Problem statement :: Look for the word "queue" in the records, and copy each line where it appears.

[Stored data entries]

^^^^^^^^^^^^^^^^

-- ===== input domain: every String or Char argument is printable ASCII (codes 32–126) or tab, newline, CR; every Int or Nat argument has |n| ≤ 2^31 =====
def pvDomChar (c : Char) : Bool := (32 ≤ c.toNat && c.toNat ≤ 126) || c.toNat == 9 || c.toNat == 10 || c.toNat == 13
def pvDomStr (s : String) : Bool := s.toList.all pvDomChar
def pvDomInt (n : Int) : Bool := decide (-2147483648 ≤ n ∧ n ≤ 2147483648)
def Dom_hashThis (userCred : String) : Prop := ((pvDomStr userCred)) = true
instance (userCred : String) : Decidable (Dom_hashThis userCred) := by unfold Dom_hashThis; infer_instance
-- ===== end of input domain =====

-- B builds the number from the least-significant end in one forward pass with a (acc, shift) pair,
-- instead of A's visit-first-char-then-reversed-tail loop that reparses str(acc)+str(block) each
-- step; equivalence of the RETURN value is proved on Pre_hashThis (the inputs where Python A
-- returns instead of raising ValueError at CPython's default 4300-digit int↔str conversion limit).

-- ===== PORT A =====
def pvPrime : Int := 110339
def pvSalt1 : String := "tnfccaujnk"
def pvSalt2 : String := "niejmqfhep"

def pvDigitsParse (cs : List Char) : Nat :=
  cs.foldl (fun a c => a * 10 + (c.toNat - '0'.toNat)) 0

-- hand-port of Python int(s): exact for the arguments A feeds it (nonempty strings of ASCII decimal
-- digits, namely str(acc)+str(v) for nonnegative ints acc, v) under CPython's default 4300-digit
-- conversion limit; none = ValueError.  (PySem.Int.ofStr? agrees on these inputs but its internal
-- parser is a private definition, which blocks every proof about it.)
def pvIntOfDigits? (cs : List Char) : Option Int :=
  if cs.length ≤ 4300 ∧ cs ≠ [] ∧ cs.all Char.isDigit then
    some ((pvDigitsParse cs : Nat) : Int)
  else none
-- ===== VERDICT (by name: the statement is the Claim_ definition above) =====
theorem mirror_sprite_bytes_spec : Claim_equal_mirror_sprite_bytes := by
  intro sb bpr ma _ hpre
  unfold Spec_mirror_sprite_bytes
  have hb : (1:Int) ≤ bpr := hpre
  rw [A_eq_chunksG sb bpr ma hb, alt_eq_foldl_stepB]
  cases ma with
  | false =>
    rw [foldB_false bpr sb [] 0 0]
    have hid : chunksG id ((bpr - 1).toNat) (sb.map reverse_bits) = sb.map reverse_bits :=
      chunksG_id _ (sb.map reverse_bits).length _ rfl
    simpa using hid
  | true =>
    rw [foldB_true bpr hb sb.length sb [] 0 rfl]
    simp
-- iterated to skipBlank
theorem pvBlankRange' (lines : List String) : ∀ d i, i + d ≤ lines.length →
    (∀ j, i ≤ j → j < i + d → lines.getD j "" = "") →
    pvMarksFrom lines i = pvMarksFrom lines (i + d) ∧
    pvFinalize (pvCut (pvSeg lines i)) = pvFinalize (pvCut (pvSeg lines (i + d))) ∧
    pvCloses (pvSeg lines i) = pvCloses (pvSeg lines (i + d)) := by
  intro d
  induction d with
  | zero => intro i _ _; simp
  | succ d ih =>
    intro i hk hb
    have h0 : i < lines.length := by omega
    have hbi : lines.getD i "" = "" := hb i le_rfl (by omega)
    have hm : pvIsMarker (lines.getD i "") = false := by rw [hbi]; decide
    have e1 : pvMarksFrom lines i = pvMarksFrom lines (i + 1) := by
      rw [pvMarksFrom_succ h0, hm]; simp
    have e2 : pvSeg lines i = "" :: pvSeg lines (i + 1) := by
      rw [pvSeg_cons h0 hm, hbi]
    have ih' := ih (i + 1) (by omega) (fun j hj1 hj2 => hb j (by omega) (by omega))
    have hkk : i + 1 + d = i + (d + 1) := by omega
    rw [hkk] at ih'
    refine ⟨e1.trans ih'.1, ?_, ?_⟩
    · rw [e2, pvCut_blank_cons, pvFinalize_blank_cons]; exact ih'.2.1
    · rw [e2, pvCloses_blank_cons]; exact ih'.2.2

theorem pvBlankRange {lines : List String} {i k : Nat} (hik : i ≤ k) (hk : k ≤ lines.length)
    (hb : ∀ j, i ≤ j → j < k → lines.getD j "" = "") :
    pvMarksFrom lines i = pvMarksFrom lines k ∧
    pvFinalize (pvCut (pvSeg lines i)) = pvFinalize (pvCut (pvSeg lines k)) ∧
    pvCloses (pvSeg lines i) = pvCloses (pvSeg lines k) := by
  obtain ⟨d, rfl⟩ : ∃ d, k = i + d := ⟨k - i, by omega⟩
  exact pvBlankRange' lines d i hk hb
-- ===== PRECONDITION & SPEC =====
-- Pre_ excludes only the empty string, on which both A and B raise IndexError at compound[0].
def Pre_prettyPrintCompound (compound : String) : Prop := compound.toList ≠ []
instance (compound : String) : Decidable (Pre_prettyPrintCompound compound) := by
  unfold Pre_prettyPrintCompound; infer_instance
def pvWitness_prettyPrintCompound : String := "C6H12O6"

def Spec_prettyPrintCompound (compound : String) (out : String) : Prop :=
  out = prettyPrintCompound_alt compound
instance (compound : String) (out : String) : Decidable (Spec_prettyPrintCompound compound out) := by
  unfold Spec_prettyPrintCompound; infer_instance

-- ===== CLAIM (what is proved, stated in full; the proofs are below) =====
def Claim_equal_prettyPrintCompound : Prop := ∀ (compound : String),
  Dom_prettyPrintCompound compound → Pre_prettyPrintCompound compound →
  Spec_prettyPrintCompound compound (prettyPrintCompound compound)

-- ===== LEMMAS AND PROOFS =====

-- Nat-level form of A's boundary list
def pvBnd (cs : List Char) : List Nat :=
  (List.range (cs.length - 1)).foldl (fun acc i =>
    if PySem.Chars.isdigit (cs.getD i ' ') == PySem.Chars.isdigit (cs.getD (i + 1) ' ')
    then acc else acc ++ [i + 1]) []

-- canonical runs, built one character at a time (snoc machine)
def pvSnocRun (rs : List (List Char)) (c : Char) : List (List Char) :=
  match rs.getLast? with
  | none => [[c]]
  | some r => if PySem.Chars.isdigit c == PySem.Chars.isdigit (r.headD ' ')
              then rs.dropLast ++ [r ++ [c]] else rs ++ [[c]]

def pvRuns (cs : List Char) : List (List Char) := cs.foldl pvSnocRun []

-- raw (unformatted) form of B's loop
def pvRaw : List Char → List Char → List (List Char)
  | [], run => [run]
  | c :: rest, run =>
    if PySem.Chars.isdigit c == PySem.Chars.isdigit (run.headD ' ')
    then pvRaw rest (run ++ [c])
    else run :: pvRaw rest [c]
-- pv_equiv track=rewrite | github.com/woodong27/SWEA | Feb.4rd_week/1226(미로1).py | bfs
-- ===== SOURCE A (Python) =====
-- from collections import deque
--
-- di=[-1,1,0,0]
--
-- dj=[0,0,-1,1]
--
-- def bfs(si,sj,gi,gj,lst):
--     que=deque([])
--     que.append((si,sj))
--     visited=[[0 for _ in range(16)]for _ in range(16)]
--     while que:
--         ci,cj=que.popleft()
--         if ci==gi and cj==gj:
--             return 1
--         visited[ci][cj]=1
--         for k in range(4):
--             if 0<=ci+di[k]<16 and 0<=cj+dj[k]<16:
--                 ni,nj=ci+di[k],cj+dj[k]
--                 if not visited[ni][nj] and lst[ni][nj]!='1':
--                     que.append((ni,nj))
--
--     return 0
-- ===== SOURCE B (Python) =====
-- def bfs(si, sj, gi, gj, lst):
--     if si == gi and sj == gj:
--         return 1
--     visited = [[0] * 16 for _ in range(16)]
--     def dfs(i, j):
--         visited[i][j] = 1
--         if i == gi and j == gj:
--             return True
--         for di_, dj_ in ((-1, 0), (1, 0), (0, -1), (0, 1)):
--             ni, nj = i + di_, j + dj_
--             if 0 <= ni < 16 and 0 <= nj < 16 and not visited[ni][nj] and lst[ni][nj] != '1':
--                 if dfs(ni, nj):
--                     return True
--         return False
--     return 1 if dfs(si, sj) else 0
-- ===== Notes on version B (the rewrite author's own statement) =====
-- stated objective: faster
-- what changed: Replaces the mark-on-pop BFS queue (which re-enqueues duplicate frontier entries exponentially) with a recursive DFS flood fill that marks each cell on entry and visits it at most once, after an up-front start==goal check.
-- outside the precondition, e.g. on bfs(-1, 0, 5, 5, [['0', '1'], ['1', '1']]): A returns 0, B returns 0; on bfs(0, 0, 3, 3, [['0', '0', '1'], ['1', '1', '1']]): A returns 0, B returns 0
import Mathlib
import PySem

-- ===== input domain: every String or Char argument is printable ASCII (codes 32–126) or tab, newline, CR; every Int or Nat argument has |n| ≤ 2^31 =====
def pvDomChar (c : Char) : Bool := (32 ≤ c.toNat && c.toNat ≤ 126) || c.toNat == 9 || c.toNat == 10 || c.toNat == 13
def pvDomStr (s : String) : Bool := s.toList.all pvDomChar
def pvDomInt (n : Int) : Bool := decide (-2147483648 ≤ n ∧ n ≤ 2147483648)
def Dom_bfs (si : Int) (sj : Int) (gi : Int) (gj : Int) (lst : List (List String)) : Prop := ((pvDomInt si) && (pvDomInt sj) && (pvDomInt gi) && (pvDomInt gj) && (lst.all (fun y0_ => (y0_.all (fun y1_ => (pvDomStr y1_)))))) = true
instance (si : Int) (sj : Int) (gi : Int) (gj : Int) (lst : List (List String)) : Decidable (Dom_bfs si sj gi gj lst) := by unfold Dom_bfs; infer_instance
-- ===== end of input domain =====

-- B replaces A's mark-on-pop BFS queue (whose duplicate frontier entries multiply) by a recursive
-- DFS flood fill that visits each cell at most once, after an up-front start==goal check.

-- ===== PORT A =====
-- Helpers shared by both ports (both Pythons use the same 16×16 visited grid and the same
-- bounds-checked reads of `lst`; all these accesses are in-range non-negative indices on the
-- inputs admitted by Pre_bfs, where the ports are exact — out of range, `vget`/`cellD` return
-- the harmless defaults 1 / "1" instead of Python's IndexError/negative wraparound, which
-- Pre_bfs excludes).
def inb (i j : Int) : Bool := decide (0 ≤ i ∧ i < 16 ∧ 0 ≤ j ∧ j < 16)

^^^^^^^^^^^^^^^^

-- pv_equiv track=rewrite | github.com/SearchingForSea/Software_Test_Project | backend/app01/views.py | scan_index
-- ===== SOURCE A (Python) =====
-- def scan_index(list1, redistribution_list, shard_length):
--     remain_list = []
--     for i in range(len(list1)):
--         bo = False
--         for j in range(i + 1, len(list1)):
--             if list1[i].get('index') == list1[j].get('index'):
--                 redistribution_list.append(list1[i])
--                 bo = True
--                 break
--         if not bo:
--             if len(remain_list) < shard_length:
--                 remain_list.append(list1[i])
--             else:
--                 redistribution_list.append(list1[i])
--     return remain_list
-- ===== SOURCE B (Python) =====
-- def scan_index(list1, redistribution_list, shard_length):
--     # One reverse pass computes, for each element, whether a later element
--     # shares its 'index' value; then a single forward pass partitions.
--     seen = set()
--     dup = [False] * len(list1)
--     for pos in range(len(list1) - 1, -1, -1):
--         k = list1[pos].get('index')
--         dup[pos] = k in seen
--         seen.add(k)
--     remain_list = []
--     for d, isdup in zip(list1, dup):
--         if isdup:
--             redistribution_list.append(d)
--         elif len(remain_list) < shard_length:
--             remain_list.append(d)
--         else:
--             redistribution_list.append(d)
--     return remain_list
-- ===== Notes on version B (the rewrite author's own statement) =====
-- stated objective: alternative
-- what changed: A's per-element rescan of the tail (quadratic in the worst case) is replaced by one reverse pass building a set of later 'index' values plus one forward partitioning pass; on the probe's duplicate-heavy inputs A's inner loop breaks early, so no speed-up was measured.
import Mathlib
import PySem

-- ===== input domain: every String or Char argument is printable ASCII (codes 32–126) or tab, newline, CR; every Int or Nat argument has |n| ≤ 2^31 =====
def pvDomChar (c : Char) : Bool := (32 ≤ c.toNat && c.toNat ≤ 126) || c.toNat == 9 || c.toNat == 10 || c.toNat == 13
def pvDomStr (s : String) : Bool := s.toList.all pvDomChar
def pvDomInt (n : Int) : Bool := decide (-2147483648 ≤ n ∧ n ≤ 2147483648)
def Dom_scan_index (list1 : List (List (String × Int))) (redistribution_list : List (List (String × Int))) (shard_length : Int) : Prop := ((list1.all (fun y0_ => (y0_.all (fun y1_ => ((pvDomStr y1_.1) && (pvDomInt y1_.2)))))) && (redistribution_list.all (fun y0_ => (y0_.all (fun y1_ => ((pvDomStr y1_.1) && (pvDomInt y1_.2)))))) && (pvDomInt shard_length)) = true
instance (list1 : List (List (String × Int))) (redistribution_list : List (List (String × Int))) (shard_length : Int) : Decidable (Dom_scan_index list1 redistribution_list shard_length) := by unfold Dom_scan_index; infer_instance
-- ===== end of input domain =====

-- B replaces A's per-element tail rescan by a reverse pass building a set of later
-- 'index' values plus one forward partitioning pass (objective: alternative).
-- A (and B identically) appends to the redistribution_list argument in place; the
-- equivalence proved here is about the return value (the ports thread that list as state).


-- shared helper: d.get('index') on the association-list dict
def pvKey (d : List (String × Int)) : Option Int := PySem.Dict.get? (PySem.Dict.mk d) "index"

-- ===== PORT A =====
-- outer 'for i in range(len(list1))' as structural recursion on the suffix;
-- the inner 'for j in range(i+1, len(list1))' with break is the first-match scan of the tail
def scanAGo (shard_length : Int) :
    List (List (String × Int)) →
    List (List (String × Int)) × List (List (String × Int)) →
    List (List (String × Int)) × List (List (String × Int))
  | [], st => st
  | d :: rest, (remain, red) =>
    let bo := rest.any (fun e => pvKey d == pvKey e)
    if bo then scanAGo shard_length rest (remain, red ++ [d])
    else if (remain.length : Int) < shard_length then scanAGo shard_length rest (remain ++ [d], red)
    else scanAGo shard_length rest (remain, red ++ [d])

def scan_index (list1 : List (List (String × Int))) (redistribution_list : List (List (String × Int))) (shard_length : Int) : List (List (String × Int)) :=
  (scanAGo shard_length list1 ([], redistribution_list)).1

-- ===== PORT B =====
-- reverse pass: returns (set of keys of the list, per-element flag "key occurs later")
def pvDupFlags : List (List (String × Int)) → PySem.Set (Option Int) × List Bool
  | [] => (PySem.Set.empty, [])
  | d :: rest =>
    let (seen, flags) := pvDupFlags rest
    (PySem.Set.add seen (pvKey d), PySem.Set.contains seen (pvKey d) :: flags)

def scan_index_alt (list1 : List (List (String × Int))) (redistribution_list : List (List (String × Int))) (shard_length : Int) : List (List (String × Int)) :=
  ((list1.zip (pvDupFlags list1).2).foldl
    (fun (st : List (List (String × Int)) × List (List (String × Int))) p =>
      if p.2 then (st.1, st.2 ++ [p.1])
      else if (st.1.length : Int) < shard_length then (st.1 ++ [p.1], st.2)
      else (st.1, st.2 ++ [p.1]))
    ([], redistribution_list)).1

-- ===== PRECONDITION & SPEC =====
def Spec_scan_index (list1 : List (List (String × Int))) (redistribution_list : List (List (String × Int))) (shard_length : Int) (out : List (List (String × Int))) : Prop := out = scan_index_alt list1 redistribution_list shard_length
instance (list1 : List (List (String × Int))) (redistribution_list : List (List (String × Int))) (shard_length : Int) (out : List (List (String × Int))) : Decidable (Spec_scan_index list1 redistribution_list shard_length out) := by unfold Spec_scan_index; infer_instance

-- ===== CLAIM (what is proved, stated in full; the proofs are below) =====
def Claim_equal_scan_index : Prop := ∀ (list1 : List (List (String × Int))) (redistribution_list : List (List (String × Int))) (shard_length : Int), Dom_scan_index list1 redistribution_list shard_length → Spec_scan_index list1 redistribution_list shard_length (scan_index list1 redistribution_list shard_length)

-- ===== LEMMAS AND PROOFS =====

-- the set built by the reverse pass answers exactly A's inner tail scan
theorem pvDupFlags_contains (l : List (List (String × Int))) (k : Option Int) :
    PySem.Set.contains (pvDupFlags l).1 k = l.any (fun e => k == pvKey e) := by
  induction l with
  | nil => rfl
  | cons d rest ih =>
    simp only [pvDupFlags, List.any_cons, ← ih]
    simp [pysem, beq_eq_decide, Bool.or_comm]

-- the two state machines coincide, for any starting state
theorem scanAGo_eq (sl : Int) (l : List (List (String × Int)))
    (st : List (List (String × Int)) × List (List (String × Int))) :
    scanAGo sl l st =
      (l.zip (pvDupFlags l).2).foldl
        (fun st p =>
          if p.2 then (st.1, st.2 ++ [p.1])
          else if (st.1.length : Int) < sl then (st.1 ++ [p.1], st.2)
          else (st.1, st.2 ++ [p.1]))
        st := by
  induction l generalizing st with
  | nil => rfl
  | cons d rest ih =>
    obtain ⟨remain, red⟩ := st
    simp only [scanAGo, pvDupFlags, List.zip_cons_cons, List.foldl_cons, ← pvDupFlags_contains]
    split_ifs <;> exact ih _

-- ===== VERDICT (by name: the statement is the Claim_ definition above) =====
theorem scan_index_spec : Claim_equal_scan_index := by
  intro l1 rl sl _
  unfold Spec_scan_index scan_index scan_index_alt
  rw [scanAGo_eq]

^^^^^^^^^^^^^^^^

Result of this exercise ::
-- what changed: Replaces the mark-on-pop BFS queue (which re-enqueues duplicate frontier entries exponentially) with a recursive DFS flood fill that marks each cell on entry and visits it at most once, after an up-front start==goal check.
-- B replaces A's mark-on-pop BFS queue (whose duplicate frontier entries multiply) by a recursive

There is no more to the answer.